How to time the stock market?



There are several techniques to time the entry and exits. Let us discuss the broader parameters here and leave the complex ones for forthcoming issues.

For passive investors:

For investors unable to track the markets regularly, the best way to time the market is through what is called automatic rebalancing--having a proper asset allocation and sticking to it by rebalancing the portfolio regularly. Let us say you started investing in the beginning of 2008 with a 50% exposure in equity and 50% in debt. By the end of 2008, the equity portion fell by 50% (ie gone down from 50 to 25, while the debt has generated a return of 8% (ie gone up from 50 to 54), tilting your asset allocation in favour of debt. That warrants a rebalancing (i.e., moving back 15% from debt to equity). Likewise, the stock market rally in 2009 and 2010 made certain that your equity portion went past the 50% mark, necessitating a partial profit-booking and diverting it to debt.


   Tweak the asset allocation depending on market valuation. The equity portions of the portfolio can be modified a little based on the overall market valuations. When following this strategy, the equity component of the portfolio will be defined as a range (say, 40%- 60%) instead of a specific percentage (50%). In the above example, the equity component can be increased to 60% if the Sensex P/E drops much below the historical average and is brought down to 40% if it goes much beyond the historical average. (See box on PE as investing signal)


For active investors:

Active investors who track the market regular can be classified into two types—those who believe in fundamentals of a stock and those who also look at the technical factors.
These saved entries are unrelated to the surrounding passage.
-- pv_equiv track=rewrite | github.com/cheonyeji/algorithm_study | 이코테/이진탐색/q30_가사검색.py | find_keyword_EndQuestionmark
-- ===== SOURCE A (Python) =====
-- def first_keyword(array, target, start, end):
--     target_textLen = len(target)
--     if start > end:
--         return None
--     mid = (start + end) // 2
--     # 여기에서 find메서드를 사용해서는 안되고 정확한 익덱스번쨰에 있는지를 체크해야 한다!
--     # find메서드 사용시 문자열에 존재하기만 하면 true (원래는 find써서 테스트케이스 통과 실패)
--     if (
--         mid == 0 or array[mid - 1][0:target_textLen] != target[0:target_textLen]
--     ) and array[mid][0:target_textLen] == target[0:target_textLen]:
--         return mid
--     elif array[mid][0:target_textLen] >= target[0:target_textLen]:  # 왼쪽에서 문자열 찾기
--         return first_keyword(array, target, start, mid - 1)
--     else:
--         return first_keyword(array, target, mid + 1, end)
--
-- def last_keyword(array, target, start, end):
--     target_textLen = len(target)
--     if start > end:
--         return None
--     mid = (start + end) // 2
--     if (
--         mid == len(array) - 1
--         or array[mid + 1][0:target_textLen] != target[0:target_textLen]
--     ) and array[mid][0:target_textLen] == target[0:target_textLen]:
--         return mid
--     elif array[mid][0:target_textLen] > target[0:target_textLen]:
--         return last_keyword(array, target, start, mid - 1)
--     else:
--         return last_keyword(array, target, mid + 1, end)
--
-- def find_keyword_EndQuestionmark(array, target):
--     # ?가 접미사로 붙는 경우
--     n = len(array)
--     target_notQuestionmark = ""
--     for i in target:
--         if i != "?":
--             target_notQuestionmark += i
--
--     first_idx = first_keyword(array, target_notQuestionmark, 0, n - 1)
--
--     if first_idx == None:
--         return 0  # 매치되는 단어 0
--
--     last_idx = last_keyword(array, target_notQuestionmark, 0, n - 1)
--
--     return last_idx - first_idx + 1
-- ===== SOURCE B (Python) =====
-- def find_keyword_EndQuestionmark(array, target):
--     # Linear count: entries matching the non-'?' prefix of target.
--     prefix = ''.join(c for c in target if c != '?')
--     L = len(prefix)
--     return sum(1 for w in array if w[:L] == prefix)
-- ===== Notes on version B (the rewrite author's own statement) =====
-- stated objective: simpler
-- what changed: B drops A's two recursive binary searches (first/last matching index, then subtraction) and directly counts the entries whose first len(prefix) characters equal the non-'?' prefix in one linear pass.
-- outside the precondition, e.g. on find_keyword_EndQuestionmark(['a', 'b', 'a'], 'a'): A returns 1, B returns 2; on find_keyword_EndQuestionmark(['aa', 'b', 'aab', 'aa', '', 'ba'], 'a?'): A raises TypeError, B returns 3
import Mathlib
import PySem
Should fundamental investors ignore all market fluctuations? "No," says Warren Buffett, the legendary value investor. "Look at market fluctuations as your friend rather than your enemy; profit from market's folly rather than participate in it," he says.


   The investment decision has to be directly linked to the valuation of stock (if you are investing in one stock) or valuation of the broader market (if you happen to have a diversified portfolio). The strategy is simple—make sure that the value you get is much more than the price you pay. There are several methods to arrive at the value of a stock such as the earning discount model, dividend discount model and discounted cash flow (DCF).


   Investors also must compare the valuation of stocks by comparative valuation tools such as price-to-earnings ratio (P/E), price-to-book ratio (P/B), dividend yield, P/E-to-growth ratio (PEG), etc. We will explain these in forthcoming issues.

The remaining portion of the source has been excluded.